**DATASET:**
-- pv_equiv track=rewrite | github.com/wallaor/convert_to_vid | main/create_frame.py | form_frame_by_hex_set
-- ===== SOURCE A (Python) =====
-- def bytes_to_hex_color(byte):
--     out_int = byte*4
--     out_hex = hex(out_int)[2:]
--     if len(out_hex) == 1:
--         out_hex = "0" + out_hex
--     return out_hex
--
-- def form_frame_by_hex_set(width, height, hex_list):
--     colorMatrix = [[0 for x in range(width)] for y in range(height)]
--     offset = 0
--     for y in range(height):
--         for x in range(width):
--             red_bytes = hex_list[(y*width)+x+offset]
--             green_bytes = hex_list[(y*width)+x+offset+1]
--             blue_bytes = hex_list[(y*width)+x+offset+2]
--             red_hex = bytes_to_hex_color(red_bytes)
--             green_hex = bytes_to_hex_color(green_bytes)
--             blue_hex = bytes_to_hex_color(blue_bytes)
--             colorcode = f"#{red_hex}{green_hex}{blue_hex}"
--             offset+=2
--             colorMatrix[y][x] = colorcode
--     return colorMatrix
-- ===== SOURCE B (Python) =====
-- def _h(byte):
--     s = hex(byte * 4)[2:]
--     return s if len(s) > 1 else "0" + s
--
--
-- def form_frame_by_hex_set(width, height, hex_list):
--     flat = [
--         "#" + _h(hex_list[3 * n]) + _h(hex_list[3 * n + 1]) + _h(hex_list[3 * n + 2])
--         for n in range(max(width, 0) * max(height, 0))
--     ]
--     return [flat[y * width:(y + 1) * width] for y in range(height)]
-- ===== Notes on version B (the rewrite author's own statement) =====
-- stated objective: simpler
-- what changed: Replaces the nested 2D loop with a running offset and in-place cell assignment by a single flat comprehension indexing at stride 3n plus a slice-based reshape into rows.
import Mathlib
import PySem

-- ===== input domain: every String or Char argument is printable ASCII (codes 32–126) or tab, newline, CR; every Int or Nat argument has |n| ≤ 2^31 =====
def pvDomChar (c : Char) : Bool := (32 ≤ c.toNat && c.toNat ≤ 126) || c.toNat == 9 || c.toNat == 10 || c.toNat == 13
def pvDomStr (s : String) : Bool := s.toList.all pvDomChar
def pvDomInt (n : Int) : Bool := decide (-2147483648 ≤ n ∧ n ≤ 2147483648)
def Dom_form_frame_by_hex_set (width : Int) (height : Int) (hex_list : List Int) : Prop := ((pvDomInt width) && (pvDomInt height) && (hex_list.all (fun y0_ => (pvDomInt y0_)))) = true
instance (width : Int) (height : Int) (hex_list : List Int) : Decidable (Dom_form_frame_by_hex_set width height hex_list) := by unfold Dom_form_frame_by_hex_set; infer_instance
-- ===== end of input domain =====

-- ===== PORT A =====
-- B re-implements A with a flat stride-3 comprehension plus a slice reshape instead of A's
-- nested loop with a running offset; equivalence of the return value is proved under Pre_.

-- hex digit characters (exact for Python's hex() digits)
def pvHexDigit (n : Nat) : Char := if n < 10 then Char.ofNat (48 + n) else Char.ofNat (87 + n)

-- hex digits of a positive Nat, most significant first (exact: Python's hex(n) for n > 0 is "0x" ++ these)
def pvHexAux (n : Nat) : List Char :=
  if h0 : n = 0 then [] else pvHexAux (n / 16) ++ [pvHexDigit (n % 16)]
decreasing_by exact Nat.div_lt_self (Nat.pos_of_ne_zero h0) (by omega)

def pvHexChars (n : Nat) : List Char := if n = 0 then ['0'] else pvHexAux n

-- hex(v)[2:] : for v >= 0 Python's hex gives "0x"+digits so [2:] is the digits;
-- for v < 0 it gives "-0x"+digits so [2:] is 'x' followed by the digits (exact hand port)
def pvHexTail (v : Int) : List Char :=
  if v < 0 then 'x' :: pvHexChars v.natAbs else pvHexChars v.toNat

-- port of bytes_to_hex_color (on List Char; callers wrap with String.ofList)
def bytes_to_hex_color (byte : Int) : List Char :=
  let out_hex := pvHexTail (byte * 4)
  if out_hex.length = 1 then '0' :: out_hex else out_hex

-- port of A; the Python inits the matrix with int 0 placeholders that are all overwritten
-- before being read or returned, so the port uses "" as the placeholder; hex_list[i] is
-- pyGetD (exact under Pre_, which puts every accessed index in range)
def form_frame_by_hex_set (width : Int) (height : Int) (hex_list : List Int) : List (List String) :=
  let colorMatrix : List (List String) :=
    (PySem.List.pyRange 0 height 1).map (fun _ => (PySem.List.pyRange 0 width 1).map (fun _ => ""))
  let fin :=
    (PySem.List.pyRange 0 height 1).foldl (fun (st : List (List String) × Int) y =>
      (PySem.List.pyRange 0 width 1).foldl (fun (st : List (List String) × Int) x =>
        let idx := y * width + x + st.2
        let red_bytes := PySem.List.pyGetD hex_list idx 0
        let green_bytes := PySem.List.pyGetD hex_list (idx + 1) 0
        let blue_bytes := PySem.List.pyGetD hex_list (idx + 2) 0
        let colorcode := String.ofList ('#' :: (bytes_to_hex_color red_bytes ++ bytes_to_hex_color green_bytes ++ bytes_to_hex_color blue_bytes))
        (st.1.set y.toNat ((st.1.getD y.toNat []).set x.toNat colorcode), st.2 + 2)) st)
      (colorMatrix, 0)
  fin.1

-- ===== PORT B =====
def form_frame_by_hex_set_alt (width : Int) (height : Int) (hex_list : List Int) : List (List String) :=
  let flat :=
    (PySem.List.pyRange 0 (max width 0 * max height 0) 1).map (fun n =>
      String.ofList ('#' :: (bytes_to_hex_color (PySem.List.pyGetD hex_list (3 * n) 0) ++
                         bytes_to_hex_color (PySem.List.pyGetD hex_list (3 * n + 1) 0) ++
                         bytes_to_hex_color (PySem.List.pyGetD hex_list (3 * n + 2) 0))))
  (PySem.List.pyRange 0 height 1).map (fun y =>
    PySem.List.slice flat (some (y * width)) (some ((y + 1) * width)))

-- ===== PRECONDITION & SPEC =====
-- Pre_ excludes exactly the inputs on which the Python A raises IndexError
-- (both dimensions positive but hex_list shorter than 3*width*height).
def Pre_form_frame_by_hex_set (width : Int) (height : Int) (hex_list : List Int) : Prop :=
  height ≤ 0 ∨ width ≤ 0 ∨ 3 * width * height ≤ (hex_list.length : Int)
instance (width : Int) (height : Int) (hex_list : List Int) : Decidable (Pre_form_frame_by_hex_set width height hex_list) := by unfold Pre_form_frame_by_hex_set; infer_instance
def pvWitness_form_frame_by_hex_set : Int × Int × List Int := (2, 1, [0, 1, 2, 3, 100, 63])

def Spec_form_frame_by_hex_set (width : Int) (height : Int) (hex_list : List Int) (out : List (List String)) : Prop := out = form_frame_by_hex_set_alt width height hex_list
instance (width : Int) (height : Int) (hex_list : List Int) (out : List (List String)) : Decidable (Spec_form_frame_by_hex_set width height hex_list out) := by unfold Spec_form_frame_by_hex_set; infer_instance

-- ===== CLAIM (what is proved, stated in full; the proofs are below) =====
def Claim_equal_form_frame_by_hex_set : Prop := ∀ (width : Int) (height : Int) (hex_list : List Int), Dom_form_frame_by_hex_set width height hex_list → Pre_form_frame_by_hex_set width height hex_list → Spec_form_frame_by_hex_set width height hex_list (form_frame_by_hex_set width height hex_list)

-- ===== LEMMAS AND PROOFS =====

-- the colour code written for flat position i (both programs build exactly this string)
def pvCell (hl : List Int) (i : Int) : String :=
  String.ofList ('#' :: (bytes_to_hex_color (PySem.List.pyGetD hl i 0) ++
                     bytes_to_hex_color (PySem.List.pyGetD hl (i + 1) 0) ++
                     bytes_to_hex_color (PySem.List.pyGetD hl (i + 2) 0)))

lemma pvCell_fold (hl : List Int) (i : Int) :
    String.ofList ('#' :: (bytes_to_hex_color (PySem.List.pyGetD hl i 0) ++
                       bytes_to_hex_color (PySem.List.pyGetD hl (i + 1) 0) ++
                       bytes_to_hex_color (PySem.List.pyGetD hl (i + 2) 0))) = pvCell hl i := rfl

-- the row list after A's inner loop has run n steps starting from row r with base index `base`
def pvRowAfter (c : Int → String) (base : Int) (r : List String) : Nat → List String
  | 0 => r
  | n + 1 => (pvRowAfter c base r n).set n (c (base + 3 * n))

lemma pvRowAfter_eq (c : Int → String) (base : Int) (r : List String) (n : Nat)
    (h : n ≤ r.length) :
    pvRowAfter c base r n = (List.range n).map (fun (x : Nat) => c (base + 3 * (x : Int))) ++ r.drop n := by
  induction n with
  | zero => simp [pvRowAfter]
  | succ n ih =>
    rw [pvRowAfter, ih (by omega), List.range_succ, List.map_append,
      List.drop_eq_getElem_cons (show n < r.length by omega)]
    rw [List.set_append_right _ _ (by simp),
      show ∀ z, z - (List.map (fun (x : Nat) => c (base + 3 * (x : Int))) (List.range n)).length = z - n by simp]
    simp only [Nat.sub_self, List.set_cons_zero, List.map_cons, List.map_nil]
    simp [List.append_assoc]

-- A's inner loop: writes cells 0..n-1 of row j and advances the offset by 2 each step
lemma pvInner (c : Int → String) (y w : Int) (j : Nat) (n : Nat) :
    ∀ (m : List (List String)) (off : Int), j < m.length →
    (List.range n).foldl
      (fun (st : List (List String) × Int) (x : Nat) =>
        (st.1.set j ((st.1.getD j []).set x (c (y * w + (x : Int) + st.2))), st.2 + 2)) (m, off)
    = (m.set j (pvRowAfter c (y * w + off) (m.getD j []) n), off + 2 * n) := by
  induction n with
  | zero =>
    intro m off hj
    simp only [List.range_zero, List.foldl_nil, pvRowAfter, Nat.cast_zero, mul_zero, add_zero]
    simp [List.getD, List.getElem?_eq_getElem hj]
  | succ n ih =>
    intro m off hj
    rw [List.range_succ, List.foldl_append, ih m off hj]
    simp only [List.foldl_cons, List.foldl_nil, pvRowAfter]
    refine Prod.ext ?_ ?_
    · rw [List.set_set,
        show (m.set j (pvRowAfter c (y * w + off) (m.getD j []) n)).getD j []
            = pvRowAfter c (y * w + off) (m.getD j []) n by
          simp [List.getD, List.getElem?_set_self hj],
        show y * w + (n : Int) + (off + 2 * (n : Int)) = y * w + off + 3 * (n : Int) by ring]
    · show off + 2 * (n:Int) + 2 = off + 2 * ((n+1 : Nat) : Int)
      push_cast; ring

-- A's outer loop on the all-placeholder matrix: after n rows, rows 0..n-1 hold the final
-- colour codes for flat positions 3*(j*W+x) and the offset is 2*W*n
lemma pvOuter (c : Int → String) (w : Int) (W : Nat) (hw : w = (W : Int)) (H : Nat) :
    ∀ (n : Nat), n ≤ H →
    (List.range n).foldl
      (fun (st : List (List String) × Int) (j : Nat) =>
        (List.range W).foldl
          (fun (st : List (List String) × Int) (x : Nat) =>
            (st.1.set j ((st.1.getD j []).set x (c ((j : Int) * w + (x : Int) + st.2))), st.2 + 2)) st)
      (List.replicate H (List.replicate W ""), 0)
    = ((List.range n).map (fun (j : Nat) => (List.range W).map (fun (x : Nat) => c (3 * ((j : Int) * w + (x : Int))))) ++
        List.replicate (H - n) (List.replicate W ""), 2 * (W : Int) * n) := by
  intro n
  induction n with
  | zero => simp
  | succ n ih =>
    intro hn
    rw [List.range_succ, List.foldl_append, ih (by omega)]
    simp only [List.foldl_cons, List.foldl_nil]
    rw [pvInner c (n : Int) w n W _ _ (by simp; omega)]
    have hget : (((List.range n).map (fun (j : Nat) => (List.range W).map (fun (x : Nat) => c (3 * ((j : Int) * w + (x : Int)))))
        ++ List.replicate (H - n) (List.replicate W "")).getD n []) = List.replicate W "" := by
      rw [List.getD, List.getElem?_append_right (by simp), List.getElem?_eq_getElem (by simp; omega)]
      simp
    rw [hget, pvRowAfter_eq _ _ _ _ (by simp)]
    refine Prod.ext ?_ ?_
    · dsimp only
      rw [List.set_append_right _ _ (by simp),
        show ∀ z, z - ((List.range n).map (fun (j : Nat) => (List.range W).map (fun (x : Nat) => c (3 * ((j : Int) * w + (x : Int)))))).length = z - n by simp]
      rw [show H - n = (H - (n+1)) + 1 by omega, List.replicate_succ, Nat.sub_self, List.set_cons_zero]
      rw [List.map_append]
      simp only [List.map_cons, List.map_nil, List.append_assoc, List.drop_replicate,
        Nat.sub_self, List.replicate_zero, List.append_nil, List.cons_append, List.nil_append]
      congr 2
      apply List.map_congr_left
      intro x _
      congr 1
      rw [hw]
      ring
    · dsimp only
      push_cast; ring

-- a fold whose body ignores the element (A's outer loop when width ≤ 0)
lemma pvFoldlConst {α β : Type} (l : List β) (i : α) : l.foldl (fun s _ => s) i = i := by
  induction l generalizing i with
  | nil => rfl
  | cons b l ih => exact ih i

-- ===== VERDICT (by name: the statement is the Claim_ definition above) =====
theorem form_frame_by_hex_set_spec : Claim_equal_form_frame_by_hex_set := by
  intro width height hex_list _dom hpre
  unfold Spec_form_frame_by_hex_set
  simp only [form_frame_by_hex_set, form_frame_by_hex_set_alt, pvCell_fold]
  by_cases hh : height ≤ 0
  · rw [PySem.List.pyRange_one_eq_nil hh]
    simp
  · push Not at hh
    by_cases hwle : width ≤ 0
    · -- width ≤ 0, height > 0: every row is empty on both sides
      rw [PySem.List.pyRange_one_eq_nil hwle,
        show max width 0 * max height 0 = 0 by rw [max_eq_right hwle]; ring,
        PySem.List.pyRange_one_eq_nil le_rfl]
      simp only [List.map_nil, List.foldl_nil, pvFoldlConst]
      apply List.map_congr_left
      intro y _
      simp [PySem.List.slice]
    · push Not at hwle
      -- main case: width > 0 and height > 0
      obtain ⟨W, hW⟩ : ∃ W : Nat, width = (W : Int) := ⟨width.toNat, (Int.toNat_of_nonneg (by omega)).symm⟩
      obtain ⟨H, hH⟩ : ∃ H : Nat, height = (H : Int) := ⟨height.toNat, (Int.toNat_of_nonneg (by omega)).symm⟩
      subst hW hH
      rw [show max (W : Int) 0 * max (H : Int) 0 = ((W * H : Nat) : Int) by
            rw [max_eq_left (by omega), max_eq_left (by omega)]; push_cast; ring]
      rw [PySem.List.pyRange_zero_natCast, PySem.List.pyRange_zero_natCast, PySem.List.pyRange_zero_natCast]
      simp only [List.foldl_map, List.map_map, Function.comp_def, Int.toNat_natCast, List.map_const', List.length_range]
      rw [pvOuter (pvCell hex_list) (W : Int) W rfl H H le_rfl]
      simp only [Nat.sub_self, List.replicate_zero, List.append_nil]
      apply List.map_congr_left
      intro j hj
      rw [List.mem_range] at hj
      have hjW : j * W + W ≤ W * H := by
        calc j * W + W = W * (j + 1) := by ring
        _ ≤ W * H := Nat.mul_le_mul_left W (by omega)
      rw [show ((j : Int)) * (W : Int) = ((j * W : Nat) : Int) by push_cast; ring,
        show ((j : Int) + 1) * (W : Int) = ((j * W + W : Nat) : Int) by push_cast; ring,
        PySem.List.slice_natCast]
      rw [show j * W + W - j * W = W by omega]
      apply List.ext_getElem
      · simp
        omega
      · intro i h1 h2
        simp only [List.getElem_map, List.getElem_range, List.getElem_take, List.getElem_drop]
        congr 1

**WHAT NEEDS TO BE DONE:** Look through the listing above and copy each line where the string "exactly" occurs.

**ANSWER AREA:**
-- Pre_ excludes exactly the inputs on which the Python A raises IndexError
-- the colour code written for flat position i (both programs build exactly this string)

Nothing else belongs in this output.